Dataset entries
= Beginning of Section =

-- pv_equiv track=rewrite | github.com/OpenFn/apollo | services/global_agent/tests/test_utils.py | path_matches
-- ===== SOURCE A (Python) =====
-- def path_matches(path, allowed_paths):
--     """Check if a path (list of keys) matches any allowed path pattern."""
--     for allowed in allowed_paths:
--         allowed_parts = allowed.split('.')
--         if len(path) != len(allowed_parts):
--             continue
--         match = True
--         for p, a in zip(path, allowed_parts):
--             if a == '*':
--                 continue
--             if p != a:
--                 match = False
--                 break
--         if match:
--             return True
--     return False
-- ===== SOURCE B (Python) =====
-- def path_matches(path, allowed_paths):
--     """Check if a path (list of keys) matches any allowed path pattern.
--
--     Level-by-level frontier filtering: keep the set of still-viable split
--     patterns and narrow it once per path element, instead of testing each
--     pattern in full one after another.
--     """
--     frontier = [parts for parts in (a.split('.') for a in allowed_paths)
--                 if len(parts) == len(path)]
--     for key in path:
--         frontier = [c[1:] for c in frontier if c[0] == '*' or c[0] == key]
--     return bool(frontier)
-- ===== Notes on version B (the rewrite author's own statement) =====
-- stated objective: alternative
-- what changed: B replaces A's per-pattern nested scan (loop over patterns, inner loop with a match flag and break) by a single level-by-level descent: it keeps a frontier of still-viable split patterns and filters it once per path element, returning whether the frontier is nonempty.
import Mathlib
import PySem

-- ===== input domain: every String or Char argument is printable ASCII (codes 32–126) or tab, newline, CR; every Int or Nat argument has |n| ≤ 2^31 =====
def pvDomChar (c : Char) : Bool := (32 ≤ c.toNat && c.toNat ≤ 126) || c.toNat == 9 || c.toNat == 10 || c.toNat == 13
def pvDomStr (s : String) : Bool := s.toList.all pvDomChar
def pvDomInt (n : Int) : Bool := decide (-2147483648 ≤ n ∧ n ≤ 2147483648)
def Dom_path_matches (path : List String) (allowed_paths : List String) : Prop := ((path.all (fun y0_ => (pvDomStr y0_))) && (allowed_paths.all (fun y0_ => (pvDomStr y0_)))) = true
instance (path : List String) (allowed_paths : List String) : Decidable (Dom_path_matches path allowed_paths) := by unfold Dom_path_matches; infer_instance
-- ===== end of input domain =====

-- B replaces A's per-pattern nested scan by a level-by-level frontier filtering
-- over the split patterns (alternative decomposition, same asymptotic cost).

-- ===== PORT A =====
-- s.split('.') — sep "." is nonempty, so split? always returns some
def pySplitDot (s : String) : List String := (PySem.Str.split? s ".").getD []

-- inner `for p, a in zip(path, allowed_parts)` loop with the `match` flag and break
def pvInnerA : List (String × String) → Bool
  | [] => true
  | (p, a) :: t => if a == "*" then pvInnerA t else if p != a then false else pvInnerA t

def path_matches (path : List String) (allowed_paths : List String) : Bool :=
  match allowed_paths with
  | [] => false
  | allowed :: rest =>
    let allowed_parts := pySplitDot allowed
    if path.length != allowed_parts.length then path_matches path rest
    else if pvInnerA (path.zip allowed_parts) then true
    else path_matches path rest

-- ===== PORT B =====
-- one filtering step: `[c[1:] for c in frontier if c[0] == '*' or c[0] == key]`
-- (Python's c[0] would raise on an empty c; that case is unreachable because every
--  frontier element's length equals the number of path elements still to process)
def pvStepB (key : String) (fr : List (List String)) : List (List String) :=
  fr.filterMap (fun c => match c with
    | [] => none
    | h :: t => if h == "*" || h == key then some t else none)

def path_matches_alt (path : List String) (allowed_paths : List String) : Bool :=
  let frontier := (allowed_paths.map (fun a => pySplitDot a)).filter
      (fun parts => parts.length == path.length)
  let final := path.foldl (fun fr key => pvStepB key fr) frontier
  !final.isEmpty

-- ===== PRECONDITION & SPEC =====
def Spec_path_matches (path : List String) (allowed_paths : List String) (out : Bool) : Prop := out = path_matches_alt path allowed_paths
instance (path : List String) (allowed_paths : List String) (out : Bool) : Decidable (Spec_path_matches path allowed_paths out) := by unfold Spec_path_matches; infer_instance

-- ===== CLAIM (what is proved, stated in full; the proofs are below) =====
def Claim_equal_path_matches : Prop := ∀ (path : List String) (allowed_paths : List String), Dom_path_matches path allowed_paths → Spec_path_matches path allowed_paths (path_matches path allowed_paths)

-- ===== LEMMAS AND PROOFS =====

/-- The common matching relation: equal length, and each pattern segment is `*`
or equals the path segment. -/
def matchesL : List String → List String → Bool
  | [], [] => true
  | k :: ks, h :: t => (h == "*" || h == k) && matchesL ks t
  | _, _ => false

theorem innerA_eq (path parts : List String) (h : path.length = parts.length) :
    pvInnerA (path.zip parts) = matchesL path parts := by
  induction path generalizing parts with
  | nil => cases parts with
    | nil => rfl
    | cons a t => simp at h
  | cons p ps ih =>
    cases parts with
    | nil => simp at h
    | cons a t =>
      simp only [List.length_cons, Nat.add_right_cancel_iff] at h
      simp only [List.zip_cons_cons, pvInnerA, matchesL]
      by_cases ha : a = "*"
      · simp [ha, ih t h]
      · by_cases hpa : p = a
        · simp [ha, hpa, ih t h]
        · simp [ha, hpa, Ne.symm hpa, bne_iff_ne]

theorem pathA_iff (path allowed_paths : List String) :
    path_matches path allowed_paths = true ↔
      ∃ a ∈ allowed_paths, (pySplitDot a).length = path.length ∧
        matchesL path (pySplitDot a) = true := by
  induction allowed_paths with
  | nil => simp [path_matches]
  | cons a rest ih =>
    simp only [path_matches]
    by_cases hlen : path.length = (pySplitDot a).length
    · rw [innerA_eq path _ hlen]
      by_cases hm : matchesL path (pySplitDot a) = true
      · simp [hlen, hm]
      · simp [hlen, hm, ih]
    · have : (path.length != (pySplitDot a).length) = true := by
        simp [bne_iff_ne, hlen]
      simp only [this, if_true, ih]
      constructor
      · rintro ⟨b, hb, hlb, hmb⟩; exact ⟨b, List.mem_cons_of_mem _ hb, hlb, hmb⟩
      · rintro ⟨b, hb, hlb, hmb⟩
        rcases List.mem_cons.mp hb with rfl | hb
        · exact absurd hlb.symm hlen
        · exact ⟨b, hb, hlb, hmb⟩

theorem loopB_iff (path : List String) (fr : List (List String))
    (hlen : ∀ c ∈ fr, c.length = path.length) :
    ((path.foldl (fun fr key => pvStepB key fr) fr).isEmpty = false ↔
      ∃ c ∈ fr, matchesL path c = true) := by
  induction path generalizing fr with
  | nil =>
    simp only [List.foldl_nil, List.isEmpty_eq_false_iff, ← List.length_pos_iff]
    constructor
    · intro h
      rcases List.exists_mem_of_length_pos h with ⟨c, hc⟩
      have : c = [] := List.eq_nil_of_length_eq_zero (hlen c hc)
      exact ⟨c, hc, by simp [this, matchesL]⟩
    · rintro ⟨c, hc, -⟩; exact List.length_pos_of_mem hc
  | cons k ks ih =>
    simp only [List.foldl_cons]
    have hlen' : ∀ c ∈ pvStepB k fr, c.length = ks.length := by
      intro c hc
      rcases List.mem_filterMap.mp hc with ⟨d, hd, hsome⟩
      cases d with
      | nil => simp at hsome
      | cons h t =>
        by_cases hcond : (h == "*" || h == k) = true
        · simp only [hcond, if_true, Option.some.injEq] at hsome
          subst hsome
          have := hlen (h :: t) hd
          simpa using this
        · simp [hcond] at hsome
    rw [ih (pvStepB k fr) hlen']
    constructor
    · rintro ⟨c', hc', hm⟩
      rcases List.mem_filterMap.mp hc' with ⟨d, hd, hsome⟩
      cases d with
      | nil => simp at hsome
      | cons h t =>
        by_cases hcond : (h == "*" || h == k) = true
        · simp only [hcond, if_true, Option.some.injEq] at hsome
          subst hsome
          exact ⟨h :: t, hd, by simp [matchesL, hcond, hm]⟩
        · simp [hcond] at hsome
    · rintro ⟨c, hc, hm⟩
      cases c with
      | nil => have := hlen [] hc; simp at this
      | cons h t =>
        simp only [matchesL, Bool.and_eq_true] at hm
        refine ⟨t, List.mem_filterMap.mpr ⟨h :: t, hc, ?_⟩, hm.2⟩
        simp [hm.1]

theorem pathB_iff (path allowed_paths : List String) :
    path_matches_alt path allowed_paths = true ↔
      ∃ a ∈ allowed_paths, (pySplitDot a).length = path.length ∧
        matchesL path (pySplitDot a) = true := by
  unfold path_matches_alt
  simp only [Bool.not_eq_true']
  rw [loopB_iff]
  · constructor
    · rintro ⟨c, hc, hm⟩
      rcases List.mem_filter.mp hc with ⟨hc, hlenc⟩
      rcases List.mem_map.mp hc with ⟨a, ha, rfl⟩
      exact ⟨a, ha, by simpa using hlenc, hm⟩
    · rintro ⟨a, ha, hlena, hm⟩
      refine ⟨pySplitDot a, List.mem_filter.mpr ⟨List.mem_map.mpr ⟨a, ha, rfl⟩, by simpa using hlena⟩, hm⟩
  · intro c hc
    exact of_decide_eq_true (List.mem_filter.mp hc).2

-- ===== VERDICT (by name: the statement is the Claim_ definition above) =====
theorem path_matches_spec : Claim_equal_path_matches := by
  intro path allowed_paths _
  unfold Spec_path_matches
  rw [Bool.eq_iff_iff, pathA_iff, pathB_iff]
-- pv_equiv track=rewrite | github.com/MrBrantCode/unitest_baseline | mut_generate/mist_train_cf/cf_53975/solution.py | longest_names_lengths
-- ===== SOURCE A (Python) =====
-- def longest_names_lengths(names):
--     if not names:
--         return [], "The list is empty."
--
--     lengths = [len(name) for name in names]
--     max_length = max(lengths)
--     longest_names = [name for name in names if len(name) == max_length]
--
--     if len(longest_names) > 1:
--         result = "The longest names are " + ", ".join(longest_names) + " with a length of " + str(max_length) + "."
--     else:
--         result = "The longest name is " + longest_names[0] + " with a length of " + str(max_length) + "."
--
--     return lengths, result
-- ===== SOURCE B (Python) =====
-- def longest_names_lengths(names):
--     if not names:
--         return [], "The list is empty."
--
--     lengths = []
--     max_length = -1
--     longest_names = []
--     for name in names:
--         n = len(name)
--         lengths.append(n)
--         if n > max_length:
--             max_length = n
--             longest_names = [name]
--         elif n == max_length:
--             longest_names.append(name)
--
--     if len(longest_names) > 1:
--         result = "The longest names are " + ", ".join(longest_names) + " with a length of " + str(max_length) + "."
--     else:
--         result = "The longest name is " + longest_names[0] + " with a length of " + str(max_length) + "."
--
--     return lengths, result
-- ===== Notes on version B (the rewrite author's own statement) =====
-- stated objective: alternative
-- what changed: Replaces A's three separate passes (a length comprehension, max(), and a filter comprehension) with one fused loop that carries a running maximum and resets/extends the longest-names accumulator.
import Mathlib
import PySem

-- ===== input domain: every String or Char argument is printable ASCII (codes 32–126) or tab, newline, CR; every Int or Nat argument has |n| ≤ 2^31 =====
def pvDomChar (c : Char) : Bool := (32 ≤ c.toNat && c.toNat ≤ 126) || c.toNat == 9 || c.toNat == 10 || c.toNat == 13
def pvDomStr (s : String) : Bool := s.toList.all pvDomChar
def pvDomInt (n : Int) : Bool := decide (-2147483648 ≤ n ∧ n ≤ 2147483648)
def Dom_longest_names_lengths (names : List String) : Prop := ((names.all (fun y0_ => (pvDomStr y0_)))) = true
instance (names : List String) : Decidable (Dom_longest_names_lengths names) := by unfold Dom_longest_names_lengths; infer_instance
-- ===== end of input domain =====

-- B fuses A's three passes (lengths comprehension, max(), filter comprehension) into one
-- running-max loop with an accumulator that resets on a new maximum; same results, alternative structure.

-- ===== PORT A =====
def longest_names_lengths (names : List String) : List Int × String :=
  if names = [] then ([], "The list is empty.")
  else
    let lengths := names.map (fun name => PySem.Str.len name)
    -- totality guard: lengths ≠ [] here, so max? is some; .getD 0 is never taken
    let max_length := (PySem.List.max? lengths (fun y => y)).getD 0
    let longest_names := names.filter (fun name => PySem.Str.len name == max_length)
    if longest_names.length > 1 then
      (lengths, "The longest names are " ++ PySem.Str.join ", " longest_names
        ++ " with a length of " ++ PySem.Int.toStr max_length ++ ".")
    else
      -- totality guard: longest_names ≠ [] here, so element 0 exists
      (lengths, "The longest name is " ++ ((PySem.List.pyGet? longest_names 0).getD "")
        ++ " with a length of " ++ PySem.Int.toStr max_length ++ ".")

-- ===== PORT B =====
-- loop body of B's single pass: state = (lengths so far, running max, current longest names)
def lnlStep (st : List Int × Int × List String) (name : String) : List Int × Int × List String :=
  let n := PySem.Str.len name
  let lengths := st.1 ++ [n]
  if n > st.2.1 then (lengths, n, [name])
  else if n = st.2.1 then (lengths, st.2.1, st.2.2 ++ [name])
  else (lengths, st.2.1, st.2.2)

def longest_names_lengths_alt (names : List String) : List Int × String :=
  if names = [] then ([], "The list is empty.")
  else
    let st := names.foldl lnlStep ([], -1, [])
    let lengths := st.1
    let max_length := st.2.1
    let longest_names := st.2.2
    if longest_names.length > 1 then
      (lengths, "The longest names are " ++ PySem.Str.join ", " longest_names
        ++ " with a length of " ++ PySem.Int.toStr max_length ++ ".")
    else
      (lengths, "The longest name is " ++ ((PySem.List.pyGet? longest_names 0).getD "")
        ++ " with a length of " ++ PySem.Int.toStr max_length ++ ".")

-- ===== PRECONDITION & SPEC =====
def Spec_longest_names_lengths (names : List String) (out : List Int × String) : Prop := out = longest_names_lengths_alt names
instance (names : List String) (out : List Int × String) : Decidable (Spec_longest_names_lengths names out) := by unfold Spec_longest_names_lengths; infer_instance

-- ===== CLAIM (what is proved, stated in full; the proofs are below) =====
def Claim_equal_longest_names_lengths : Prop := ∀ (names : List String), Dom_longest_names_lengths names → Spec_longest_names_lengths names (longest_names_lengths names)

-- ===== LEMMAS AND PROOFS =====

-- characterisation of B's single pass from an arbitrary state
theorem lnl_loop (names : List String) (lengths : List Int) (m : Int) (longest : List String) :
    names.foldl lnlStep (lengths, m, longest) =
      (lengths ++ names.map (fun n => PySem.Str.len n),
       names.foldl (fun acc n => max acc (PySem.Str.len n)) m,
       if names.foldl (fun acc n => max acc (PySem.Str.len n)) m = m
       then longest ++ names.filter (fun n => PySem.Str.len n == m)
       else names.filter (fun n =>
         PySem.Str.len n == names.foldl (fun acc n => max acc (PySem.Str.len n)) m)) := by
  induction names generalizing lengths m longest with
  | nil => simp
  | cons hd tl ih =>
    have hle : ∀ a : Int, a ≤ tl.foldl (fun acc n => max acc (PySem.Str.len n)) a :=
      fun a => (PySem.List.le_foldl_max_int tl _ a).1
    simp only [List.foldl_cons, List.map_cons, List.filter_cons]
    generalize hL : PySem.Str.len hd = L
    rcases lt_trichotomy m L with h1 | h2 | h3
    · have hstep : lnlStep (lengths, m, longest) hd = (lengths ++ [L], L, [hd]) := by
        dsimp only [lnlStep]; rw [hL, if_pos h1]
      rw [hstep, ih, max_eq_right h1.le]
      have hMne : tl.foldl (fun acc n => max acc (PySem.Str.len n)) L ≠ m := by
        have := hle L; omega
      rw [if_neg hMne]
      by_cases hML : tl.foldl (fun acc n => max acc (PySem.Str.len n)) L = L
      · rw [if_pos hML, if_pos (by simp only [beq_iff_eq]; exact hML.symm), hML]
        simp
      · rw [if_neg hML, if_neg (by simp only [beq_iff_eq]; exact fun h => hML h.symm)]
        simp
    · have hstep : lnlStep (lengths, m, longest) hd = (lengths ++ [L], m, longest ++ [hd]) := by
        dsimp only [lnlStep]; rw [hL, if_neg (by omega), if_pos h2.symm]
      rw [hstep, ih, max_eq_left h2.ge]
      by_cases hMm : tl.foldl (fun acc n => max acc (PySem.Str.len n)) m = m
      · rw [if_pos hMm, if_pos hMm, if_pos (by simp only [beq_iff_eq]; exact h2.symm)]
        simp
      · rw [if_neg hMm, if_neg hMm,
          if_neg (by simp only [beq_iff_eq]; exact fun h => hMm (by rw [← h]; exact h2.symm))]
        simp
    · have hstep : lnlStep (lengths, m, longest) hd = (lengths ++ [L], m, longest) := by
        dsimp only [lnlStep]; rw [hL, if_neg (by omega), if_neg (by omega)]
      rw [hstep, ih, max_eq_left h3.le]
      have hneM : L ≠ tl.foldl (fun acc n => max acc (PySem.Str.len n)) m := by
        have := hle m; omega
      by_cases hMm : tl.foldl (fun acc n => max acc (PySem.Str.len n)) m = m
      · rw [if_pos hMm, if_pos hMm, if_neg (by simp only [beq_iff_eq]; omega)]
        simp
      · rw [if_neg hMm, if_neg hMm, if_neg (by simp only [beq_iff_eq]; exact hneM)]
        simp

theorem longest_names_lengths_spec : Claim_equal_longest_names_lengths := by
  intro names _
  unfold Spec_longest_names_lengths longest_names_lengths longest_names_lengths_alt
  cases names with
  | nil => rfl
  | cons hd tl =>
    have hhd : (0 : Int) ≤ PySem.Str.len hd := by
      rw [PySem.Str.len_eq]; exact Int.natCast_nonneg _
    have hM0 : (hd :: tl).foldl (fun acc n => max acc (PySem.Str.len n)) (-1)
        = tl.foldl (fun acc n => max acc (PySem.Str.len n)) (PySem.Str.len hd) := by
      simp only [List.foldl_cons]
      rw [max_eq_right (by omega)]
    have hmaxA : (PySem.List.max? ((hd :: tl).map (fun name => PySem.Str.len name))
          (fun y => y)).getD 0
        = tl.foldl (fun acc n => max acc (PySem.Str.len n)) (PySem.Str.len hd) := by
      rw [List.map_cons, PySem.List.max?_id_cons, Option.getD_some, List.foldl_map]
    have hMne : tl.foldl (fun acc n => max acc (PySem.Str.len n)) (PySem.Str.len hd) ≠ -1 := by
      have := (PySem.List.le_foldl_max_int tl PySem.Str.len (PySem.Str.len hd)).1
      omega
    rw [lnl_loop]
    simp only [hM0, hmaxA, if_neg hMne, List.nil_append, reduceCtorEq, if_false]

= End of Section =

**Exercise directions:** Determine how many lines in the entries above hold the string "final", then report that number and nothing further.

**Task response:** 2